Stephen Gould, Lise Davidsen © DR
Vocalement, le plateau est remarquable. Stephen Gould est un formidable Tannhäuser : une voix d’airain, mais capable de nuances quand il le faut, une puissance phénoménale sans trace de fatigue, un vrai respect de la partition. Son Tannhäuser est une flamme qui se consume, sans jamais s’épuiser même à la toute fin, une révolte contre le monde et contre soi-même. Nous tenons probablement là le meilleur interprète du rôle, et depuis longtemps. Lise Davidsen a pour elle une belle projection, un véritable sens de la nuance également, la voix sachant se faire plus douce dans les moments les plus élégiaques. Malheureusement, le timbre n’est pas très beau, un peu trop vibrant. On mettra sur le compte de la chaleur caniculaire un si naturel (dans l’air de l’acte II), démarré un peu bas puis rétabli in extremis. Elena Zhidkova est une Vénus hors norme, format poids-plume, timbre clair, avec une belle projection également, une véritable boule d’énergie. Les trois partenaires se révèlent des acteurs phénoménaux, les deux premiers dans le registre dramatique, la dernière dans une genre plutôt comique. Markus Eiche offre une belle projection, et pourtant son Wolfram, quoique bien chanté mais avec insuffisamment de legato, manque de poésie et d’abandon. Abstraction faite d’un aigu un peu forcé au démarrage, à la limite du graillon, Stephen Milling est un Landgraf impeccable. Les autres rôles ne souffrent aucune réserve.

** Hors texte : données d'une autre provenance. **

-- pv_equiv track=rewrite | github.com/zylamarek/dataset-tools | operations/functions/function.py | fix_meta_sequence
-- ===== SOURCE A (Python) =====
-- def fix_meta_sequence(metas):
--     prev_meta = None
--     for i in range(len(metas)):
--         if metas[i] is None:
--             metas[i] = prev_meta
--         prev_meta = metas[i]
--
--     prev_meta = None
--     for i in range(len(metas) - 1, -1, -1):
--         if metas[i] is None:
--             metas[i] = prev_meta
--         prev_meta = metas[i]
--
--     return metas
-- ===== SOURCE B (Python) =====
-- def fix_meta_sequence(metas):
--     prev = next((m for m in metas if m is not None), None)
--     for i in range(len(metas)):
--         if metas[i] is None:
--             metas[i] = prev
--         else:
--             prev = metas[i]
--     return metas
-- ===== Notes on version B (the rewrite author's own statement) =====
-- stated objective: simpler
-- what changed: Replaces A's two directional fill passes (forward then backward) with one scan that precomputes the first non-None element and a single forward pass filling from it.
import Mathlib
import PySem

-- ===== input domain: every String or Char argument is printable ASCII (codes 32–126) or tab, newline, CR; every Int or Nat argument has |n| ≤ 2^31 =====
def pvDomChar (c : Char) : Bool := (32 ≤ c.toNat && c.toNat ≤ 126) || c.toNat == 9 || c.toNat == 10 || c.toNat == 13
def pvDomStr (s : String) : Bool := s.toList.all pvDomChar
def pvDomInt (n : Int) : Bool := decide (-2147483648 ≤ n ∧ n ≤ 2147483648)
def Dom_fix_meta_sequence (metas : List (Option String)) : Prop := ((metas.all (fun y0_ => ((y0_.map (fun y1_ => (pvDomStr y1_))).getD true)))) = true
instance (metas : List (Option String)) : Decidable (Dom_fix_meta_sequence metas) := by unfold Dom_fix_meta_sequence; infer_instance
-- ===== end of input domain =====

-- B replaces A's two directional fill passes with one scan for the first non-None value plus a
-- single forward fill pass (objective: simpler). Both Pythons mutate `metas` in place and return
-- it; the equivalence proved here is about the return value (B performs the same mutation).

-- ===== PORT A =====
-- one pass of A's loop: `if metas[i] is None: metas[i] = prev; prev = metas[i]`
def fwdFill (prev : Option String) : List (Option String) → List (Option String)
  | [] => []
  | x :: xs =>
    let y := if x.isNone then prev else x
    y :: fwdFill y xs

-- A: forward pass, then the same loop over indices len-1 … 0 (= reverse, pass, reverse back)
def fix_meta_sequence (metas : List (Option String)) : List (Option String) :=
  let l1 := fwdFill none metas
  (fwdFill none l1.reverse).reverse

-- ===== PORT B =====
-- next((m for m in metas if m is not None), None)
def firstSome : List (Option String) → Option String
  | [] => none
  | none :: xs => firstSome xs
  | some s :: _ => some s

-- B's loop: `if metas[i] is None: metas[i] = prev  else: prev = metas[i]`
def fillWith (prev : Option String) : List (Option String) → List (Option String)
  | [] => []
  | none :: xs => prev :: fillWith prev xs
  | some s :: xs => some s :: fillWith (some s) xs

def fix_meta_sequence_alt (metas : List (Option String)) : List (Option String) :=
  fillWith (firstSome metas) metas

-- ===== PRECONDITION & SPEC =====
def Spec_fix_meta_sequence (metas : List (Option String)) (out : List (Option String)) : Prop := out = fix_meta_sequence_alt metas
instance (metas : List (Option String)) (out : List (Option String)) : Decidable (Spec_fix_meta_sequence metas out) := by unfold Spec_fix_meta_sequence; infer_instance

-- ===== CLAIM (what is proved, stated in full; the proofs are below) =====
def Claim_equal_fix_meta_sequence : Prop := ∀ (metas : List (Option String)), Dom_fix_meta_sequence metas → Spec_fix_meta_sequence metas (fix_meta_sequence metas)

-- ===== LEMMAS AND PROOFS =====

-- A's loop body and B's loop body compute the same per-element update
theorem fwdFill_eq_fillWith (p : Option String) (l : List (Option String)) :
    fwdFill p l = fillWith p l := by
  induction l generalizing p with
  | nil => rfl
  | cons x xs ih => cases x <;> simp [fwdFill, fillWith, ih]

theorem fillWith_replicate_none (p : Option String) (k : Nat) (rest : List (Option String)) :
    fillWith p (List.replicate k none ++ rest) = List.replicate k p ++ fillWith p rest := by
  induction k with
  | zero => simp
  | succ n ih => simp [List.replicate_succ, fillWith, ih]

theorem fillWith_allSome (s : String) (l : List (Option String)) :
    (fillWith (some s) l).all Option.isSome := by
  induction l generalizing s with
  | nil => rfl
  | cons x xs ih =>
    cases x <;>
      simp only [fillWith, List.all_cons, Option.isSome_some, Bool.true_and] <;> exact ih _

theorem fillWith_append_allSome (p : Option String) (l : List (Option String))
    (h : l.all Option.isSome) (s : String) (rest : List (Option String)) :
    fillWith p (l ++ some s :: rest) = l ++ some s :: fillWith (some s) rest := by
  induction l generalizing p with
  | nil => simp [fillWith]
  | cons x xs ih =>
    cases x with
    | none => simp at h
    | some t => simp [fillWith, ih _ (by simpa using h)]

theorem firstSome_none (l : List (Option String)) (h : firstSome l = none) :
    l = List.replicate l.length none := by
  induction l with
  | nil => rfl
  | cons x xs ih =>
    cases x with
    | none => simp [List.replicate_succ]; exact ih (by simpa [firstSome] using h)
    | some s => simp [firstSome] at h

theorem firstSome_some (l : List (Option String)) (s : String) (h : firstSome l = some s) :
    ∃ k l', l = List.replicate k none ++ some s :: l' := by
  induction l with
  | nil => simp [firstSome] at h
  | cons x xs ih =>
    cases x with
    | none =>
      obtain ⟨k, l', hk⟩ := ih (by simpa [firstSome] using h)
      exact ⟨k + 1, l', by simp [List.replicate_succ, hk]⟩
    | some t =>
      simp [firstSome] at h
      exact ⟨0, xs, by simp [h]⟩

-- ===== VERDICT (by name: the statement is the Claim_ definition above) =====
theorem fix_meta_sequence_spec : Claim_equal_fix_meta_sequence := by
  intro metas _
  unfold Spec_fix_meta_sequence fix_meta_sequence fix_meta_sequence_alt
  simp only [fwdFill_eq_fillWith]
  cases hf : firstSome metas with
  | none =>
    have hm := firstSome_none metas hf
    rw [hm]
    generalize metas.length = n
    have h1 : fillWith none (List.replicate n (none : Option String)) = List.replicate n none := by
      simpa [fillWith] using fillWith_replicate_none none n []
    rw [h1, List.reverse_replicate, h1, List.reverse_replicate]
  | some s =>
    obtain ⟨k, l', rfl⟩ := firstSome_some metas s hf
    have h1 : fillWith none (List.replicate k none ++ some s :: l')
        = List.replicate k none ++ some s :: fillWith (some s) l' := by
      rw [fillWith_replicate_none]; rfl
    have h2 : fillWith (some s) (List.replicate k (none : Option String))
        = List.replicate k (some s) := by
      simpa [fillWith] using fillWith_replicate_none (some s) k []
    rw [h1, fillWith_replicate_none]
    simp only [List.reverse_append, List.reverse_cons, List.reverse_replicate,
      List.append_assoc, List.cons_append, List.nil_append]
    rw [fillWith_append_allSome none _ (by simpa using fillWith_allSome s l') s _, h2]
    simp [fillWith]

Aux dires de l’équipe de production, la version originale de l’ouvrage a été choisie car elle serait plus sauvage (comme pour Boris Godounov, on retrouve ce préjugé très romantique selon lequel le premier jet est forcément le meilleur…). Il est dommage de ne pas en avoir discuté préalablement avec Valery Guergiev (un peu chahuté au rideau final), dont la direction est majoritairement sage et sans grandes envolées lyriques, à quelques exceptions près. Pour cette première, tout n’est pas complètement réglé et on note quelques décalages avec les choeurs. Ceux-ci sont nombreux (près de 120) mais manquent de brillant. Eberhard Friedrich semble en effet avoir demandé à ses ténors de couvrir le plus souvent les aigus. Résultat, on ne les entend plus dans les tutti, couverts par les sopranos. Le nombre ne fait alors rien à l’affaire : quatre Tamino font moins d’effet qu’un Siegfried. Cela ne les empêche pas d’obtenir un vrai triomphe aux saluts. Là aussi, c’est une tradition…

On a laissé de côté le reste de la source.